Adapun Ibn Hajar Al-Asqolani berkomentar dalam takhrij-nya bahwa hadits tersebut hasan lighoirihi (baik, karena didukung riwayat lainnya). Sedangkan lafadh qunut shubuh menurut Imam Syafi’i, ialah yang diajarkan Nabi saw kepada Al-Hasan bin Ali ketika qunut witir, yaitu “Allahummah diini fiiman hadaita …dan seterusnya”(HR. At-Tirmidzi, Abu Daud, dan lain-lain).

– Hadits dari Al-Barra’ bin Azib ra yang berkata, bahwa ‘Nabi saw dahulu melakukan qunut pada shalat maghrib dan shubuh’ (HR Ahmad, Muslim dan At-Tirmidzi). At-Tirmidzi menshahihkan hadits ini. Hadits ini diriwayatkan juga oleh Abu Daud dengan tanpa penyebutan shalat maghrib.

Imam Nawawi dalam Al-Majmu’ II/505 mengatakan: “ Tidaklah mengapa meninggalkan qunut pada shalat maghrib karena qunut bukanlah suatu yang wajib atau karena ijmak ulama telah menunjukkan bahwa qunut pada shalat maghrib itu sudah mansukh yakni terhapus hukumnya”.
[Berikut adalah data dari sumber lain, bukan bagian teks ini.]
-- pv_equiv track=rewrite | github.com/ZinoM21/beyond-shuffle | diversity.py | enforce_artist_diversity
-- ===== SOURCE A (Python) =====
-- def enforce_artist_diversity(tracks, max_per_artist=2):
--     artist_count = {}
--     diverse_tracks = []
--     for track, artist in tracks:
--         if artist_count.get(artist, 0) < max_per_artist:
--             diverse_tracks.append((track, artist))
--             artist_count[artist] = artist_count.get(artist, 0) + 1
--     return diverse_tracks
-- ===== SOURCE B (Python) =====
-- def enforce_artist_diversity(tracks, max_per_artist=2):
--     # Stateless filter: keep a track iff fewer than max_per_artist earlier
--     # tracks have the same artist (no running counter dict).
--     return [
--         (track, artist)
--         for i, (track, artist) in enumerate(tracks)
--         if sum(1 for _, a in tracks[:i] if a == artist) < max_per_artist
--     ]
-- ===== Notes on version B (the rewrite author's own statement) =====
-- stated objective: alternative
-- what changed: Replaces the stateful single pass with a running artist-count dict by a stateless comprehension that keeps each track iff its artist occurs fewer than max_per_artist times among the earlier tracks (prefix count), trading the dict for an index-based filter.
import Mathlib
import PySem

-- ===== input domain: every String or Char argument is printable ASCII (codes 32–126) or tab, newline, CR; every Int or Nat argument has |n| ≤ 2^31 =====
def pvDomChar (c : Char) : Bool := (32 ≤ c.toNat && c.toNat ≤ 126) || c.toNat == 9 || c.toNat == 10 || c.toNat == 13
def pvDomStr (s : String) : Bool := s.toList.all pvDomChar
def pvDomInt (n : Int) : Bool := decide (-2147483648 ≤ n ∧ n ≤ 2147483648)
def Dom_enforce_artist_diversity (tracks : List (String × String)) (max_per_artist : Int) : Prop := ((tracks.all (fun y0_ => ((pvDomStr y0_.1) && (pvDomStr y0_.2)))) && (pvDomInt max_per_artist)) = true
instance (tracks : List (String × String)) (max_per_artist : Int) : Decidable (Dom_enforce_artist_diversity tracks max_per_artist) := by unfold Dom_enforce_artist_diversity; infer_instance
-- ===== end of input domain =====

-- B replaces A's running artist-count dict by a stateless prefix-count filter (objective: alternative decomposition, same results).

-- ===== PORT A =====
-- for track, artist in tracks: if artist_count.get(artist,0) < max: append; artist_count[artist] += 1
def enforce_artist_diversity (tracks : List (String × String)) (max_per_artist : Int) : List (String × String) :=
  (tracks.foldl
    (fun (st : PySem.Dict String Int × List (String × String)) p =>
      if st.1.getD p.2 0 < max_per_artist then
        (st.1.insert p.2 (st.1.getD p.2 0 + 1), st.2 ++ [(p.1, p.2)])
      else st)
    (PySem.Dict.empty, [])).2

-- ===== PORT B =====
-- comprehension over enumerate(tracks); tracks[:i] is PySem.List.slice tracks none (some i)
def enforce_artist_diversity_alt (tracks : List (String × String)) (max_per_artist : Int) : List (String × String) :=
  (PySem.List.enumerate tracks).filterMap
    (fun ip =>
      if (((PySem.List.slice tracks none (some ip.1)).filter (fun q => q.2 == ip.2.2)).length : Int) < max_per_artist
      then some (ip.2.1, ip.2.2) else none)

-- ===== PRECONDITION & SPEC =====
def Spec_enforce_artist_diversity (tracks : List (String × String)) (max_per_artist : Int) (out : List (String × String)) : Prop := out = enforce_artist_diversity_alt tracks max_per_artist
instance (tracks : List (String × String)) (max_per_artist : Int) (out : List (String × String)) : Decidable (Spec_enforce_artist_diversity tracks max_per_artist out) := by unfold Spec_enforce_artist_diversity; infer_instance

-- ===== CLAIM (what is proved, stated in full; the proofs are below) =====
def Claim_equal_enforce_artist_diversity : Prop := ∀ (tracks : List (String × String)) (max_per_artist : Int), Dom_enforce_artist_diversity tracks max_per_artist → Spec_enforce_artist_diversity tracks max_per_artist (enforce_artist_diversity tracks max_per_artist)

-- ===== LEMMAS AND PROOFS =====

-- number of occurrences of artist a in the list pre, as an Int
def pvCnt (pre : List (String × String)) (a : String) : Int :=
  ((pre.filter (fun q => q.2 == a)).length : Int)

-- common intermediate form: recursion over (processed prefix, remaining suffix)
def pvSpec (m : Int) (pre rest : List (String × String)) : List (String × String) :=
  match rest with
  | [] => []
  | p :: r => (if pvCnt pre p.2 < m then [(p.1, p.2)] else []) ++ pvSpec m (pre ++ [p]) r

theorem pvCnt_nonneg (pre : List (String × String)) (a : String) : 0 ≤ pvCnt pre a := by
  simp [pvCnt]

theorem pvCnt_append_singleton (pre : List (String × String)) (p : Prod String String) (a : String) :
    pvCnt (pre ++ [p]) a = pvCnt pre a + (if p.2 = a then 1 else 0) := by
  simp [pvCnt, List.filter_append]
  split_ifs with h <;> simp [h]

-- A's loop, started from any dict satisfying the count invariant, computes pvSpec
theorem pvA_loop (m : Int) (rest : List (String × String)) :
    ∀ (pre : List (String × String)) (d : PySem.Dict String Int) (acc : List (String × String)),
    (∀ a, d.getD a 0 = min (pvCnt pre a) (max m 0)) →
    (rest.foldl
      (fun (st : PySem.Dict String Int × List (String × String)) p =>
        if st.1.getD p.2 0 < m then
          (st.1.insert p.2 (st.1.getD p.2 0 + 1), st.2 ++ [(p.1, p.2)])
        else st)
      (d, acc)).2 = acc ++ pvSpec m pre rest := by
  induction rest with
  | nil => intro pre d acc _; simp [pvSpec]
  | cons p r ih =>
    intro pre d acc hd
    have hc := pvCnt_nonneg pre p.2
    have hcond : (d.getD p.2 0 < m) ↔ (pvCnt pre p.2 < m) := by
      rw [hd p.2]; omega
    by_cases h : pvCnt pre p.2 < m
    · have hd' : d.getD p.2 0 < m := hcond.mpr h
      simp only [List.foldl_cons, if_pos hd']
      rw [ih (pre ++ [p]) _ _ ?_]
      · simp [pvSpec, if_pos h]
      · intro a
        rw [PySem.Dict.getD_insert, pvCnt_append_singleton]
        rcases eq_or_ne a p.2 with he | he
        · subst he
          rw [if_pos rfl, if_pos rfl, hd p.2]
          omega
        · rw [if_neg he, if_neg (fun hh => he hh.symm), hd a]
          omega
    · have hd' : ¬ (d.getD p.2 0 < m) := fun hh => h (hcond.mp hh)
      simp only [List.foldl_cons, if_neg hd']
      rw [ih (pre ++ [p]) d acc ?_]
      · simp [pvSpec, if_neg h]
      · intro a
        rw [pvCnt_append_singleton, hd a]
        by_cases he : p.2 = a
        · subst he; rw [if_pos rfl]; omega
        · rw [if_neg he]; omega

-- B's comprehension over the suffix of tracks starting at index pre.length computes pvSpec
theorem pvB_loop (m : Int) (rest : List (String × String)) :
    ∀ (pre : List (String × String)),
    (PySem.List.enumerate rest (pre.length : Int)).filterMap
      (fun ip =>
        if (((PySem.List.slice (pre ++ rest) none (some ip.1)).filter (fun q => q.2 == ip.2.2)).length : Int) < m
        then some (ip.2.1, ip.2.2) else none)
    = pvSpec m pre rest := by
  induction rest with
  | nil => intro pre; simp [pvSpec, PySem.List.enumerate_nil]
  | cons p r ih =>
    intro pre
    rw [PySem.List.enumerate_cons, List.filterMap_cons]
    have hslice : PySem.List.slice (pre ++ p :: r) none (some (pre.length : Int)) = pre := by
      rw [PySem.List.slice_to _ (by positivity)]
      simp
    have hmain : (PySem.List.enumerate r ((pre.length : Int) + 1)).filterMap
        (fun ip =>
          if (((PySem.List.slice (pre ++ p :: r) none (some ip.1)).filter (fun q => q.2 == ip.2.2)).length : Int) < m
          then some (ip.2.1, ip.2.2) else none) = pvSpec m (pre ++ [p]) r := by
      have h1 : ((pre.length : Int) + 1) = (((pre ++ [p]).length : Int)) := by
        simp
      have h2 : pre ++ p :: r = (pre ++ [p]) ++ r := by simp
      rw [h1, h2]
      exact ih (pre ++ [p])
    simp only [hslice]
    by_cases h : pvCnt pre p.2 < m
    · rw [if_pos (by simpa [pvCnt] using h)]
      simp [pvSpec, if_pos h, hmain]
    · rw [if_neg (by simpa [pvCnt] using h)]
      simp [pvSpec, if_neg h, hmain]

-- ===== VERDICT (by name: the statement is the Claim_ definition above) =====
theorem enforce_artist_diversity_spec : Claim_equal_enforce_artist_diversity := by
  intro tracks m _
  unfold Spec_enforce_artist_diversity enforce_artist_diversity enforce_artist_diversity_alt
  rw [pvA_loop m tracks [] PySem.Dict.empty []
      (by intro a
          rw [PySem.Dict.getD_empty]
          simp only [pvCnt, List.filter_nil, List.length_nil, Nat.cast_zero]
          omega)]
  have hB := pvB_loop m tracks []
  simp only [List.nil_append, List.length_nil, Nat.cast_zero] at hB
  rw [List.nil_append, ← hB]
  rfl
– Abubakar Jabir Al-Jazairi dalam kitabnya Minhajul Muslim mengatakan, bahwa disunnahkan qunut subuh setelah rukuk dan dikomentari dalam tahkik kitab tersebut, bahwa qunut subuh telah tsabit dalam shahihain!

– Seorang ulama golongan tabi’in, Imam Hasan Basri, berkata, ‘aku pernah sholat dibelakang dua puluh delapan orang dari pahlawan Badar (Ahlul Badar), mereka semua melakukan qunut shubuh sesudah ruku’ (Irsyadussariy syarah Bukhori juz 3).
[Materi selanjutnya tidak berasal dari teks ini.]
-- pv_equiv track=rewrite | github.com/Brady-Brandt/MinBool | minbool.py | __to_pos
-- ===== SOURCE A (Python) =====
-- def __to_pos(implicant_chart: dict[str, str]) -> set[tuple[int]]:
--     temp_pos = {}
--     for implicant_index,(_,value) in enumerate(implicant_chart.items()):
--         for col, bit in enumerate(value):
--             # ensure all our numbers are multiples of 2
--             temp_item = 2**implicant_index
--
--             if bit == '1':
--                 try:
--                     temp_pos[col].append(temp_item)
--                 except KeyError:
--                     temp_pos[col] = [temp_item]
--
--     pos_res = set()
--     for _, sum in temp_pos.items():
--         pos_res.add(tuple(sum))
--
--     return pos_res
-- ===== SOURCE B (Python) =====
-- def __to_pos(implicant_chart: dict[str, str]) -> set[tuple[int]]:
--     # Represent each column's set of covering implicants as one integer bitmask
--     # (bit i set iff row i has a '1' in that column), then expand each bitmask
--     # into its tuple of powers of two at the end.
--     masks = {}
--     for i, value in enumerate(implicant_chart.values()):
--         for col, bit in enumerate(value):
--             if bit == '1':
--                 masks[col] = masks.get(col, 0) + 2 ** i
--     pos_res = set()
--     for mask in masks.values():
--         bits = []
--         p = 1
--         while mask:
--             if mask % 2:
--                 bits.append(p)
--             mask //= 2
--             p *= 2
--         pos_res.add(tuple(bits))
--     return pos_res
-- ===== Notes on version B (the rewrite author's own statement) =====
-- stated objective: alternative
-- what changed: Replaces the dict-of-lists accumulator (grow each column's list of powers row by row, then emit the lists as tuples) by a dict of integer bitmasks: each '1' cell adds 2**row to its column's single integer, and each mask is expanded back into its tuple of powers by a halving loop at the end.
import Mathlib
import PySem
Al-Hafidh Al-Iraqi ,guru dari Ibnu Hajar, sebagaimana dikutip oleh Al-Qasthalani dalam Irsyadussariy syarah shahih Bukhari menjelaskan, bahwa qunut shubuh itu diriwayat kan oleh Abubakar, Umar, Utsman, Ali dan Ibnu Abbas [ra]. Kemudian beliau (al-Hafidh) berkomentar, ‘telah sah dari mereka ( para shahabat ) dalil tentang qunut tatkala terjadi pertentangan antara pendapat yang menetapkan dan meniadakan, maka didahulukan pendapat yang menetapkan’.
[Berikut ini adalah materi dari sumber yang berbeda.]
-- pv_equiv track=rewrite | github.com/peejh/coding-practice | HackerRank/Problem Solving/algorithms/implement_organizingContainers.py | organizingContainers
-- ===== SOURCE A (Python) =====
-- def organizingContainers(container):
--     '''
--     NOTES:
--
--     The approach taken in this working solution is different from the
--     optimal solution because of the following incorrect assumptions
--     that were considered:
--     - the objective is to sort the balls such that there is only one
--       color type in each container
--     - a color can exceed the next highest available container capacity
--       and its leftover can spill onto another container of smaller
--       capacity
--       e.g.
--             n = 3
--             3
--             1 3
--             1
--       with 3 containers, 5 balls of the first color, and 3 balls of
--       the second color can be sorted as follows
--             4   <- 4 balls of 1st color into 4 capacity container
--             3   <- 3 balls of 2nd color into 3 capacity container
--             1   <- 1 ball of 1st color into 1 capacity container
--
--     This approach ignores details about swapping and conceptually
--     sorts balls into containers with a specified starting capacity.
--     A solution is 'possible' if the balls can be sorted into the
--     containers.
--     '''
--
--     n = len(container) # number of containers
--
--     # count the capacity of each container
--     color_type_count = 0
--     container_sizes = []
--
--     for c in container:
--         container_sizes.append(sum(c))
--         color_type_count = max(color_type_count, len(c))
--
--     container_sizes = sorted(container_sizes, reverse=True)
--
--     # find the total number of balls for each color
--     ball_counts = [0 for _ in range(color_type_count)]
--
--     for r in range(n): # row
--         for c in range(len(container[r])): # column
--             ball_counts[c] += container[r][c]
--
--     ball_counts = sorted(ball_counts, reverse=True)
--
--     # match the ball count to the container sizes
--     while len(container_sizes) > 0 and len(ball_counts) > 0:
--         bc = ball_counts[0]
--         cs = container_sizes[0]
--         ball_counts = ball_counts[1:]
--         container_sizes = container_sizes[1:]
--
--         # consider case when the ball count exceeds the next
--         # highest available container capacity
--         if bc > cs:
--             diff = bc - cs
--             ball_counts.append(diff)
--             ball_counts = sorted(ball_counts, reverse=True)
--
--     # a solution is 'impossible' if there are not enough containers
--     # for the balls
--     if len(container_sizes) == 0 and len(ball_counts) > 0:
--         return 'Impossible'
--
--     return 'Possible'
-- ===== SOURCE B (Python) =====
-- def organizingContainers(container):
--     # container capacities, largest first (the only sort in the program)
--     sizes = sorted((sum(row) for row in container), reverse=True)
--
--     # total balls per color: zip-accumulate the rows into a running list
--     balls = []
--     for row in container:
--         for j, v in enumerate(row):
--             if j < len(balls):
--                 balls[j] += v
--             else:
--                 balls.append(v)
--
--     # unsorted ball pool: for each capacity, scan for the (first) largest
--     # count and reduce it in place; never sorts, pops or reinserts remainders
--     for s in sizes:
--         if not balls:
--             break
--         i = balls.index(max(balls))
--         if balls[i] > s:
--             balls[i] -= s
--         else:
--             balls.pop(i)
--
--     return 'Impossible' if balls else 'Possible'
-- ===== Notes on version B (the rewrite author's own statement) =====
-- stated objective: alternative
-- what changed: B never keeps the ball counts sorted: instead of A's sort + pop-head + append-remainder + full re-sort every iteration, B holds the counts in an unsorted pool, scans for the current maximum each step and subtracts the capacity in place (or pops the entry), which is correct because the greedy only ever needs the maximum value and the outcome depends only on the multiset of counts; the column totals are built by zip-accumulating rows instead of indexing into a preallocated zero list.
import Mathlib
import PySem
Sebagian ulama yang mengingkari hadits qunut shubuh,antara lain Ibnu Taimiyah, mengatakan sanad hadits itu lemah, karena melalui seorang rawi yang bernama Abu Ja’far Ar-Razi, yang nama aslinya Isa bin Abi Isa. Padahal menurut pakar hadits lainnya, bahwa Abu Ja’far Ar-Razi, nama aslinya adalah Isa Bin Maahaan, layak diterima haditsnya. Yahya bin Ma’in ,guru dari Imam Bukhori, mengatakan bahwa Abu Ja’far adalah orang Tsiqoh. Abu Hatim pun berkata demikian, bahwa Abu Ja’far itu adalah Tsiqotun Shoduq (terpercaya lagi jujur). Juga berdasarkan amalan para Salaf, para pakar fiqih,, maka hadits qunut sholat shubuh dapat diterima!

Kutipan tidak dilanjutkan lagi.